Comment Re:The thousand genes we don't know if are needed. (Score 4, Insightful) 111

Any of those genes could encode a protein whose function can be done by another protein that other people may or not express. Obviously the people identified did not need "that" specific protein to do its work but it may be completely possible that a majority of people do not have the compensating gene.

Until experimentation is done to evaluate the need of those genes you can say that those "may" not be indispensable, but saying that apparently they are not needed is too strong a conclusion for the work done.
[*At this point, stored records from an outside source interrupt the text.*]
-- ===== PORT B =====
-- the for-loop of B; state: i (enumerate index), heap (bounded min-heap), total
def solutionAltLoop (n : Int) (k : Int) : List Int → Int → List Int → Int → Int
  | [], i, _, _ => i                       -- return len(enemy)
  | e :: rest, i, heap, total =>
    let h1 := pvInsAsc e heap              -- heapq.heappush(heap, e)
    if (h1.length : Int) > k then
      let t1 := total + h1.headD 0         -- total += heapq.heappop(heap)
      if t1 > n then i
      else solutionAltLoop n k rest (i + 1) h1.tail t1
    else solutionAltLoop n k rest (i + 1) h1 total

def solution_alt (n : Int) (k : Int) (enemy : List Int) : Int :=
  solutionAltLoop n k enemy 0 [] 0

-- ===== PRECONDITION & SPEC =====
-- Pre_ restricts to the problem's natural domain (per-round enemy counts are nonnegative); on
-- negative "enemy counts" A's pop-max-on-overflow greedy and B's keep-k-largest greedy genuinely
-- choose different rounds to spend powers on and return different round counts.
def Pre_solution (n : Int) (k : Int) (enemy : List Int) : Prop := ∀ x ∈ enemy, 0 ≤ x
instance (n : Int) (k : Int) (enemy : List Int) : Decidable (Pre_solution n k enemy) := by
  unfold Pre_solution; infer_instance

def pvWitness_solution : Int × Int × List Int := (7, 1, [4, 2, 4, 8, 3, 3, 1])

def Spec_solution (n : Int) (k : Int) (enemy : List Int) (out : Int) : Prop := out = solution_alt n k enemy
instance (n : Int) (k : Int) (enemy : List Int) (out : Int) : Decidable (Spec_solution n k enemy out) := by unfold Spec_solution; infer_instance

-- ===== CLAIM (what is proved, stated in full; the proofs are below) =====
def Claim_equal_solution : Prop := ∀ (n : Int) (k : Int) (enemy : List Int), Dom_solution n k enemy → Pre_solution n k enemy → Spec_solution n k enemy (solution n k enemy)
Comment Re:FDA == slow progress too (Score 1) 80

Sorry but this is just not believable, a large part of the cost of developing a drug is to put in place clinical trials in humans, the "rudimentary research" that this medical researcher did actually would be exactly this. First he had to finish a large number of toxicity tests on cells and animals just to give a single dose to a human, and if he treated patients then he already had to finish the safety test (done on completely healthy volunteers) on top of that he already got to test humans for at least a year? he would have already paid most of the cost of putting the drug into the market. Any kind of money they could get from it would be best than just losing everything because they did not want to expend in the final paperwork (not to mention any other possible uses for the same compound to be discovered later, the propaganda value for the company, etc.)
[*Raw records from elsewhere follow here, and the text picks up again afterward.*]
-- pv_equiv track=rewrite | github.com/zadnan82/GiggliAgents | desktop-app/src-tauri/embedded/prefabs/rag_chain/rag_chain.py | _identify_document_intent
-- ===== SOURCE A (Python) =====
-- from typing import Dict, Any, List
--
-- def _identify_document_intent(
--     question: str, all_docs: List[str]
-- ) -> List[str]:
--     """
--     Smart document filtering based on question intent
--
--     Args:
--         question: User's question
--         all_docs: List of all document names
--
--     Returns:
--         List of relevant document names to search
--     """
--     question_lower = question.lower()
--
--     # Keywords that indicate specific document types
--     doc_type_keywords = {
--         "image": [".png", ".jpg", ".jpeg", ".gif", ".bmp"],
--         "audio": [".wav", ".mp3", ".m4a", ".flac", ".ogg"],
--         "video": [".mp4", ".avi", ".mov", ".mkv"],
--         "spreadsheet": [".csv", ".xlsx", ".xls"],
--         "document": [".pdf", ".docx", ".doc", ".txt"],
--         "code": [".html", ".xml", ".json", ".py", ".js"],
--         "archive": [".zip", ".7z"],
--     }
--
--     # Check if question mentions specific file types
--     relevant_docs = []
--     mentioned_types = []
--
--     for doc_type, extensions in doc_type_keywords.items():
--         if doc_type in question_lower or any(
--             ext[1:] in question_lower for ext in extensions
--         ):
--             mentioned_types.append(doc_type)
--             # Add all docs of this type
--             for doc in all_docs:
--                 if any(doc.lower().endswith(ext) for ext in extensions):
--                     relevant_docs.append(doc)
--
--     # Check if question mentions specific filenames
--     for doc in all_docs:
--         doc_name_parts = doc.lower().replace("_", " ").replace("-", " ").split(".")
--         for part in doc_name_parts[:-1]:  # Exclude extension
--             if len(part) > 3 and part in question_lower:
--                 if doc not in relevant_docs:
--                     relevant_docs.append(doc)
--
--     # If no specific docs identified, search all
--     if not relevant_docs:
--         return all_docs
--
--     return relevant_docs
-- ===== SOURCE B (Python) =====
-- from typing import List
--
--
-- def _identify_document_intent(
--     question: str, all_docs: List[str]
-- ) -> List[str]:
--     question_lower = question.lower()
--
--     doc_type_keywords = {
--         "image": [".png", ".jpg", ".jpeg", ".gif", ".bmp"],
--         "audio": [".wav", ".mp3", ".m4a", ".flac", ".ogg"],
--         "video": [".mp4", ".avi", ".mov", ".mkv"],
--         "spreadsheet": [".csv", ".xlsx", ".xls"],
--         "document": [".pdf", ".docx", ".doc", ".txt"],
--         "code": [".html", ".xml", ".json", ".py", ".js"],
--         "archive": [".zip", ".7z"],
--     }
--
--     # Single pass over all_docs: pair every doc with each type whose
--     # extensions match it, then group into per-type buckets.
--     typed_pairs = [
--         (doc_type, doc)
--         for doc in all_docs
--         for doc_type, extensions in doc_type_keywords.items()
--         if any(doc.lower().endswith(ext) for ext in extensions)
--     ]
--     buckets = {}
--     for doc_type, doc in typed_pairs:
--         buckets.setdefault(doc_type, []).append(doc)
--
--     # Types the question mentions, in keyword order.
--     mentioned_types = [
--         doc_type
--         for doc_type, extensions in doc_type_keywords.items()
--         if doc_type in question_lower
--         or any(ext[1:] in question_lower for ext in extensions)
--     ]
--
--     relevant_docs = []
--     for doc_type in mentioned_types:
--         relevant_docs.extend(buckets.get(doc_type, []))
--
--     # Docs whose (long enough) filename parts appear in the question.
--     seen = set(relevant_docs)
--     for doc in all_docs:
--         if doc not in seen:
--             parts = doc.lower().replace("_", " ").replace("-", " ").split(".")
--             if any(len(p) > 3 and p in question_lower for p in parts[:-1]):
--                 relevant_docs.append(doc)
--                 seen.add(doc)
--
--     return relevant_docs if relevant_docs else all_docs
-- ===== Notes on version B (the rewrite author's own statement) =====
-- stated objective: alternative
-- what changed: Replaces A's per-mentioned-type rescans of all_docs by a single pass that classifies every doc into per-type buckets (a grouping dict), then concatenates the buckets of the mentioned types; the filename-part phase keeps a membership set instead of re-scanning the relevant list per part.
import Mathlib
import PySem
Either the story is just fabrication or the "researcher" is a completely unethical rogue who should be in Jail.

Comment All your base are belong to us (Score 4, Insightful) 74

I may be too optimistic but this could become a really nice laboratory tool once the exact mechanism of genetic transfer is known and replicated, gene cloning independent from plasmid or simplified transfection would be very useful for genetic engineering. Imagine easily cultured cells that not only can accept various genetic materials but actively incorporate them into their genome, "gene cloning for dummies" kits for one-step protein expression.

Comment Re:Plenty of other creatures haven't "evolved" (Score 2) 138

I have always interpreted the "need" or "necessary" as the requisites that have to be fulfilled in order to find a certain organism in a certain place today (or whatever time they are talking about). So yes, the organism or the species don't "need" adaptations, they just survive or not, but you "need" the adaptations in order to explain how they can survive there. This kind of place "need" very few explanations because there is not real change and any organism that could survive at the beginning could just keep doing it.
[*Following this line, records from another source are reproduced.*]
-- pv_equiv track=rewrite | github.com/Mihirshar/Leadership_Chatbot | core/personality_engine.py | get_xp_level
-- ===== SOURCE A (Python) =====
-- def get_xp_level(xp: int) -> tuple[int, str, int]:
--     """Returns (level, title, xp_for_next_level)."""
--     levels = [
--         (0, "Observer"),
--         (100, "Apprentice"),
--         (300, "Strategist"),
--         (600, "Advisor"),
--         (1000, "Visionary"),
--         (1500, "Oracle"),
--     ]
--     current_level = 0
--     current_title = levels[0][1]
--     next_threshold = levels[1][0] if len(levels) > 1 else 9999
--
--     for i, (threshold, title) in enumerate(levels):
--         if xp >= threshold:
--             current_level = i
--             current_title = title
--             next_threshold = levels[i + 1][0] if i + 1 < len(levels) else threshold + 500
--
--     return current_level, current_title, next_threshold
-- ===== SOURCE B (Python) =====
-- def get_xp_level(xp: int) -> tuple[int, str, int]:
--     """Returns (level, title, xp_for_next_level) via binary search on the threshold table."""
--     thresholds = [0, 100, 300, 600, 1000, 1500]
--     titles = ["Observer", "Apprentice", "Strategist", "Advisor", "Visionary", "Oracle"]
--     lo, hi = 0, len(thresholds)
--     while lo < hi:  # bisect_right
--         mid = (lo + hi) // 2
--         if xp < thresholds[mid]:
--             hi = mid
--         else:
--             lo = mid + 1
--     idx = max(lo - 1, 0)
--     if idx + 1 < len(thresholds):
--         nxt = thresholds[idx + 1]
--     else:
--         nxt = thresholds[idx] + 500
--     return idx, titles[idx], nxt
-- ===== Notes on version B (the rewrite author's own statement) =====
-- stated objective: alternative
-- what changed: Replaces A's linear scan over the whole level table (updating level/title/threshold at each passed entry) with a single bisect_right binary search on the threshold list, with the index clamped so negative xp stays at the lowest level.
import Mathlib
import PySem

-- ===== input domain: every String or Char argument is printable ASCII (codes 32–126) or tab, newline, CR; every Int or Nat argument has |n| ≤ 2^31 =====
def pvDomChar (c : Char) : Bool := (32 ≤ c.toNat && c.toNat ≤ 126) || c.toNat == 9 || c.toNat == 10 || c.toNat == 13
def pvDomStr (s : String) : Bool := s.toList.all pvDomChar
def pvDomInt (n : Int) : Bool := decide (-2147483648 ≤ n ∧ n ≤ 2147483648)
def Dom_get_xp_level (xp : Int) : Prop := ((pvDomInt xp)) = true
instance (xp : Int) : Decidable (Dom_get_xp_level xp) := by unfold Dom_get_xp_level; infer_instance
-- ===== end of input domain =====

-- B replaces A's full linear scan of the level table with a single binary-search probe (bisect_right); objective: idiomatic/alternative, same exact results.

-- ===== PORT A =====
def pvLevelsA : List (Int × String) :=
  [(0, "Observer"), (100, "Apprentice"), (300, "Strategist"),
   (600, "Advisor"), (1000, "Visionary"), (1500, "Oracle")]

def get_xp_level (xp : Int) : Int × String × Int :=
  let levels := pvLevelsA
  -- levels[0][1] / levels[1][0]: the list literal is nonempty, so the .getD default is never used
  let current_level : Int := 0
  let current_title : String := ((PySem.List.pyGet? levels 0).getD (0, "")).2
  let next_threshold : Int :=
    if levels.length > 1 then ((PySem.List.pyGet? levels 1).getD (0, "")).1 else 9999
  (PySem.List.enumerate levels).foldl
    (fun st p =>
      let i := p.1
      let threshold := p.2.1
      let title := p.2.2
      if xp ≥ threshold then
        (i, title,
          if i + 1 < (levels.length : Int) then ((PySem.List.pyGet? levels (i+1)).getD (0, "")).1
          else threshold + 500)
      else st)
    (current_level, current_title, next_threshold)

-- ===== PORT B =====
def pvThresholds : List Int := [0, 100, 300, 600, 1000, 1500]
def pvTitles : List String :=
  ["Observer", "Apprentice", "Strategist", "Advisor", "Visionary", "Oracle"]

-- the bisect_right while-loop of Source B; indices stay in range so .getD's default is never used
def pvBisect (xp : Int) (lo hi : Nat) : Nat :=
  if lo < hi then
    let mid := (lo + hi) / 2
    if xp < (PySem.List.pyGet? pvThresholds (mid : Int)).getD 0 then pvBisect xp lo mid
    else pvBisect xp (mid + 1) hi
  else lo
termination_by hi - lo
decreasing_by all_goals omega

def get_xp_level_alt (xp : Int) : Int × String × Int :=
  let lo := pvBisect xp 0 pvThresholds.length
  let idx : Int := max ((lo : Int) - 1) 0
  let nxt : Int :=
    if idx + 1 < (pvThresholds.length : Int) then (PySem.List.pyGet? pvThresholds (idx + 1)).getD 0
    else (PySem.List.pyGet? pvThresholds idx).getD 0 + 500
  (idx, (PySem.List.pyGet? pvTitles idx).getD "", nxt)

-- ===== PRECONDITION & SPEC =====
def Spec_get_xp_level (xp : Int) (out : Int × String × Int) : Prop := out = get_xp_level_alt xp
instance (xp : Int) (out : Int × String × Int) : Decidable (Spec_get_xp_level xp out) := by unfold Spec_get_xp_level; infer_instance

-- ===== CLAIM (what is proved, stated in full; the proofs are below) =====
def Claim_equal_get_xp_level : Prop := ∀ (xp : Int), Dom_get_xp_level xp → Spec_get_xp_level xp (get_xp_level xp)

-- ===== LEMMAS AND PROOFS =====

-- ===== VERDICT (by name: the statement is the Claim_ definition above) =====
theorem get_xp_level_spec : Claim_equal_get_xp_level := by
  intro xp _
  unfold Spec_get_xp_level
  by_cases a0 : xp < 0
  · simp [get_xp_level, get_xp_level_alt, pvBisect, pvLevelsA, pvThresholds, pvTitles,
        PySem.List.enumerate, PySem.List.pyGet?, PySem.List.pyIdx?,
        show xp < 0 from by omega, show ¬ xp ≥ 0 from by omega, show xp < 100 from by omega, show ¬ xp ≥ 100 from by omega, show xp < 300 from by omega, show ¬ xp ≥ 300 from by omega, show xp < 600 from by omega, show ¬ xp ≥ 600 from by omega, show xp < 1000 from by omega, show ¬ xp ≥ 1000 from by omega, show xp < 1500 from by omega, show ¬ xp ≥ 1500 from by omega]
  by_cases a1 : xp < 100
  · simp [get_xp_level, get_xp_level_alt, pvBisect, pvLevelsA, pvThresholds, pvTitles,
        PySem.List.enumerate, PySem.List.pyGet?, PySem.List.pyIdx?,
        show ¬ xp < 0 from by omega, show xp ≥ 0 from by omega, show xp < 100 from by omega, show ¬ xp ≥ 100 from by omega, show xp < 300 from by omega, show ¬ xp ≥ 300 from by omega, show xp < 600 from by omega, show ¬ xp ≥ 600 from by omega, show xp < 1000 from by omega, show ¬ xp ≥ 1000 from by omega, show xp < 1500 from by omega, show ¬ xp ≥ 1500 from by omega]
  by_cases a2 : xp < 300
  · simp [get_xp_level, get_xp_level_alt, pvBisect, pvLevelsA, pvThresholds, pvTitles,
        PySem.List.enumerate, PySem.List.pyGet?, PySem.List.pyIdx?,
        show ¬ xp < 0 from by omega, show xp ≥ 0 from by omega, show ¬ xp < 100 from by omega, show xp ≥ 100 from by omega, show xp < 300 from by omega, show ¬ xp ≥ 300 from by omega, show xp < 600 from by omega, show ¬ xp ≥ 600 from by omega, show xp < 1000 from by omega, show ¬ xp ≥ 1000 from by omega, show xp < 1500 from by omega, show ¬ xp ≥ 1500 from by omega]
  by_cases a3 : xp < 600
  · simp [get_xp_level, get_xp_level_alt, pvBisect, pvLevelsA, pvThresholds, pvTitles,
        PySem.List.enumerate, PySem.List.pyGet?, PySem.List.pyIdx?,
        show ¬ xp < 0 from by omega, show xp ≥ 0 from by omega, show ¬ xp < 100 from by omega, show xp ≥ 100 from by omega, show ¬ xp < 300 from by omega, show xp ≥ 300 from by omega, show xp < 600 from by omega, show ¬ xp ≥ 600 from by omega, show xp < 1000 from by omega, show ¬ xp ≥ 1000 from by omega, show xp < 1500 from by omega, show ¬ xp ≥ 1500 from by omega]
  by_cases a4 : xp < 1000
  · simp [get_xp_level, get_xp_level_alt, pvBisect, pvLevelsA, pvThresholds, pvTitles,
        PySem.List.enumerate, PySem.List.pyGet?, PySem.List.pyIdx?,
        show ¬ xp < 0 from by omega, show xp ≥ 0 from by omega, show ¬ xp < 100 from by omega, show xp ≥ 100 from by omega, show ¬ xp < 300 from by omega, show xp ≥ 300 from by omega, show ¬ xp < 600 from by omega, show xp ≥ 600 from by omega, show xp < 1000 from by omega, show ¬ xp ≥ 1000 from by omega, show xp < 1500 from by omega, show ¬ xp ≥ 1500 from by omega]
  by_cases a5 : xp < 1500
  · simp [get_xp_level, get_xp_level_alt, pvBisect, pvLevelsA, pvThresholds, pvTitles,
        PySem.List.enumerate, PySem.List.pyGet?, PySem.List.pyIdx?,
        show ¬ xp < 0 from by omega, show xp ≥ 0 from by omega, show ¬ xp < 100 from by omega, show xp ≥ 100 from by omega, show ¬ xp < 300 from by omega, show xp ≥ 300 from by omega, show ¬ xp < 600 from by omega, show xp ≥ 600 from by omega, show ¬ xp < 1000 from by omega, show xp ≥ 1000 from by omega, show xp < 1500 from by omega, show ¬ xp ≥ 1500 from by omega]
  simp [get_xp_level, get_xp_level_alt, pvBisect, pvLevelsA, pvThresholds, pvTitles,
        PySem.List.enumerate, PySem.List.pyGet?, PySem.List.pyIdx?,
        show ¬ xp < 0 from by omega, show xp ≥ 0 from by omega, show ¬ xp < 100 from by omega, show xp ≥ 100 from by omega, show ¬ xp < 300 from by omega, show xp ≥ 300 from by omega, show ¬ xp < 600 from by omega, show xp ≥ 600 from by omega, show ¬ xp < 1000 from by omega, show xp ≥ 1000 from by omega, show ¬ xp < 1500 from by omega, show xp ≥ 1500 from by omega]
Nevertheless, this finding assumes quite a lot of things, they compared the morphology of fossils with modern organism and propose that the lack of visible differences means no adaptations, also they compared bacteria from two distant geographical places and assumed that this means genetic isolation (likely but not certain). I would prefer if they waited until they could report on both modern bacterial genomes (trivial task nowadays) before making such bold conclusions.

Comment Interesting approach (Score 5, Interesting) 183

Making the treatment directly with mRNA sidestep a lot of dangers of promoting cell replication, the immune system would not have any foreign proteins to recognize and so multiple doses are feasible, the RNA is degraded over time so the replication goes back to normal instead of keeping forever in an artificial state and it was demonstrated that the cells grow "old" again after the treatment.

Still, it feels like its going to be much more a lab tool than a anti-aging treatment for a few more decades, RNA treatment is very tricky to do in vivo and even the most promising candidates for treatment (vaccines and so on) only produce very limited success, unless some revolutionary vector is invented in the near future it will pass a lot of years before this can be safe and efficient enough to be commercialized.